◆ DIRECTIONS ◆
Give back all of the data exactly as it appears here.

◆ EXERCISE MATERIAL ◆
-- -- --

-- pv_equiv track=rewrite | github.com/alittlelittlepanda/CS50P_2022 | chap1/14plates.py | end_with_num
-- ===== SOURCE A (Python) =====
-- def end_with_num(s) :
--     flag = 0
--     for _ in s :
--         if '0' <= _ <= '9' :
--             flag = 1
--         elif flag == 1 and 'A' <= _ <= 'Z' :
--             return False
--     return True
-- ===== SOURCE B (Python) =====
-- def end_with_num(s):
--     # locate first digit, then scan only the suffix after it for an uppercase letter
--     idx = None
--     for i, c in enumerate(s):
--         if '0' <= c <= '9':
--             idx = i
--             break
--     if idx is None:
--         return True
--     return not any('A' <= c <= 'Z' for c in s[idx+1:])
-- ===== Notes on version B (the rewrite author's own statement) =====
-- stated objective: alternative
-- what changed: Replaces A's single stateful flag-pass with a locate-then-scan decomposition: find the index of the first digit, then check only the suffix after it for an uppercase letter.
import Mathlib
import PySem

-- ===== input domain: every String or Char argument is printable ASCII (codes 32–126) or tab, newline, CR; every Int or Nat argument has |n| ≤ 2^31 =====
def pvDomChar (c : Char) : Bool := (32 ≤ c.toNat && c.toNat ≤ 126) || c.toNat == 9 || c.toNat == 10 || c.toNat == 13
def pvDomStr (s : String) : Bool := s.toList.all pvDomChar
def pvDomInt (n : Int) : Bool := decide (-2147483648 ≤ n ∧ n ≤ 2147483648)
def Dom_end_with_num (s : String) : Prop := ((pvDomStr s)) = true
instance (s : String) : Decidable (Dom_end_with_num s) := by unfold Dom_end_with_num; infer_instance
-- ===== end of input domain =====

-- B replaces A's single stateful flag-pass with a locate-then-scan decomposition (find first digit, then scan only the suffix after it for an uppercase letter); objective: alternative.


-- ===== PORT A =====
-- A's loop over the characters with the flag as state; returning false aborts the loop.
def endNumLoopA : List Char → Nat → Bool
  | [], _ => true
  | c :: rest, flag =>
    if '0' ≤ c ∧ c ≤ '9' then endNumLoopA rest 1
    else if flag = 1 ∧ 'A' ≤ c ∧ c ≤ 'Z' then false
    else endNumLoopA rest flag

def end_with_num (s : String) : Bool := endNumLoopA s.toList 0

-- ===== PORT B =====
-- B's first loop: find the suffix after the first digit (none = no digit found).
def firstDigitSuffix : List Char → Option (List Char)
  | [] => none
  | c :: rest => if '0' ≤ c ∧ c ≤ '9' then some rest else firstDigitSuffix rest

def end_with_num_alt (s : String) : Bool :=
  match firstDigitSuffix s.toList with
  | none => true
  | some suf => !(suf.any (fun c => decide ('A' ≤ c ∧ c ≤ 'Z')))

-- ===== PRECONDITION & SPEC =====
def Spec_end_with_num (s : String) (out : Bool) : Prop := out = end_with_num_alt s
instance (s : String) (out : Bool) : Decidable (Spec_end_with_num s out) := by unfold Spec_end_with_num; infer_instance

-- ===== CLAIM (what is proved, stated in full; the proofs are below) =====
def Claim_equal_end_with_num : Prop := ∀ (s : String), Dom_end_with_num s → Spec_end_with_num s (end_with_num s)

-- ===== LEMMAS AND PROOFS =====

-- With the flag set, A's loop returns true iff no uppercase letter remains.
theorem endNumLoopA_one (l : List Char) :
    endNumLoopA l 1 = !(l.any (fun c => decide ('A' ≤ c ∧ c ≤ 'Z'))) := by
  induction l with
  | nil => rfl
  | cons c rest ih =>
    simp only [endNumLoopA, List.any_cons]
    by_cases hd : '0' ≤ c ∧ c ≤ '9'
    · have hu : ¬ ('A' ≤ c ∧ c ≤ 'Z') := by
        rintro ⟨h1, _⟩
        exact absurd (le_trans h1 hd.2) (by decide)
      simp [hd, hu, ih]
    · by_cases hu : 'A' ≤ c ∧ c ≤ 'Z'
      · simp [hd, hu]
      · simp [hd, hu, ih]

theorem endNumLoopA_zero (l : List Char) :
    endNumLoopA l 0 = match firstDigitSuffix l with
      | none => true
      | some suf => !(suf.any (fun c => decide ('A' ≤ c ∧ c ≤ 'Z'))) := by
  induction l with
  | nil => rfl
  | cons c rest ih =>
    simp only [endNumLoopA, firstDigitSuffix]
    by_cases hd : '0' ≤ c ∧ c ≤ '9'
    · simp [hd, endNumLoopA_one]
    · simp [hd, ih]

-- ===== VERDICT (by name: the statement is the Claim_ definition above) =====
theorem end_with_num_spec : Claim_equal_end_with_num := by
  intro s _
  unfold Spec_end_with_num end_with_num end_with_num_alt
  exact endNumLoopA_zero s.toList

-- -- --

◆ EXERCISE RESULT ◆
-- pv_equiv track=rewrite | github.com/alittlelittlepanda/CS50P_2022 | chap1/14plates.py | end_with_num
-- ===== SOURCE A (Python) =====
-- def end_with_num(s) :
--     flag = 0
--     for _ in s :
--         if '0' <= _ <= '9' :
--             flag = 1
--         elif flag == 1 and 'A' <= _ <= 'Z' :
--             return False
--     return True
-- ===== SOURCE B (Python) =====
-- def end_with_num(s):
--     # locate first digit, then scan only the suffix after it for an uppercase letter
--     idx = None
--     for i, c in enumerate(s):
--         if '0' <= c <= '9':
--             idx = i
--             break
--     if idx is None:
--         return True
--     return not any('A' <= c <= 'Z' for c in s[idx+1:])
-- ===== Notes on version B (the rewrite author's own statement) =====
-- stated objective: alternative
-- what changed: Replaces A's single stateful flag-pass with a locate-then-scan decomposition: find the index of the first digit, then check only the suffix after it for an uppercase letter.
import Mathlib
import PySem

-- ===== input domain: every String or Char argument is printable ASCII (codes 32–126) or tab, newline, CR; every Int or Nat argument has |n| ≤ 2^31 =====
def pvDomChar (c : Char) : Bool := (32 ≤ c.toNat && c.toNat ≤ 126) || c.toNat == 9 || c.toNat == 10 || c.toNat == 13
def pvDomStr (s : String) : Bool := s.toList.all pvDomChar
def pvDomInt (n : Int) : Bool := decide (-2147483648 ≤ n ∧ n ≤ 2147483648)
def Dom_end_with_num (s : String) : Prop := ((pvDomStr s)) = true
instance (s : String) : Decidable (Dom_end_with_num s) := by unfold Dom_end_with_num; infer_instance
-- ===== end of input domain =====

-- B replaces A's single stateful flag-pass with a locate-then-scan decomposition (find first digit, then scan only the suffix after it for an uppercase letter); objective: alternative.


-- ===== PORT A =====
-- A's loop over the characters with the flag as state; returning false aborts the loop.
def endNumLoopA : List Char → Nat → Bool
  | [], _ => true
  | c :: rest, flag =>
    if '0' ≤ c ∧ c ≤ '9' then endNumLoopA rest 1
    else if flag = 1 ∧ 'A' ≤ c ∧ c ≤ 'Z' then false
    else endNumLoopA rest flag

def end_with_num (s : String) : Bool := endNumLoopA s.toList 0

-- ===== PORT B =====
-- B's first loop: find the suffix after the first digit (none = no digit found).
def firstDigitSuffix : List Char → Option (List Char)
  | [] => none
  | c :: rest => if '0' ≤ c ∧ c ≤ '9' then some rest else firstDigitSuffix rest

def end_with_num_alt (s : String) : Bool :=
  match firstDigitSuffix s.toList with
  | none => true
  | some suf => !(suf.any (fun c => decide ('A' ≤ c ∧ c ≤ 'Z')))

-- ===== PRECONDITION & SPEC =====
def Spec_end_with_num (s : String) (out : Bool) : Prop := out = end_with_num_alt s
instance (s : String) (out : Bool) : Decidable (Spec_end_with_num s out) := by unfold Spec_end_with_num; infer_instance

-- ===== CLAIM (what is proved, stated in full; the proofs are below) =====
def Claim_equal_end_with_num : Prop := ∀ (s : String), Dom_end_with_num s → Spec_end_with_num s (end_with_num s)

-- ===== LEMMAS AND PROOFS =====

-- With the flag set, A's loop returns true iff no uppercase letter remains.
theorem endNumLoopA_one (l : List Char) :
    endNumLoopA l 1 = !(l.any (fun c => decide ('A' ≤ c ∧ c ≤ 'Z'))) := by
  induction l with
  | nil => rfl
  | cons c rest ih =>
    simp only [endNumLoopA, List.any_cons]
    by_cases hd : '0' ≤ c ∧ c ≤ '9'
    · have hu : ¬ ('A' ≤ c ∧ c ≤ 'Z') := by
        rintro ⟨h1, _⟩
        exact absurd (le_trans h1 hd.2) (by decide)
      simp [hd, hu, ih]
    · by_cases hu : 'A' ≤ c ∧ c ≤ 'Z'
      · simp [hd, hu]
      · simp [hd, hu, ih]

theorem endNumLoopA_zero (l : List Char) :
    endNumLoopA l 0 = match firstDigitSuffix l with
      | none => true
      | some suf => !(suf.any (fun c => decide ('A' ≤ c ∧ c ≤ 'Z'))) := by
  induction l with
  | nil => rfl
  | cons c rest ih =>
    simp only [endNumLoopA, firstDigitSuffix]
    by_cases hd : '0' ≤ c ∧ c ≤ '9'
    · simp [hd, endNumLoopA_one]
    · simp [hd, ih]

-- ===== VERDICT (by name: the statement is the Claim_ definition above) =====
theorem end_with_num_spec : Claim_equal_end_with_num := by
  intro s _
  unfold Spec_end_with_num end_with_num end_with_num_alt
  exact endNumLoopA_zero s.toList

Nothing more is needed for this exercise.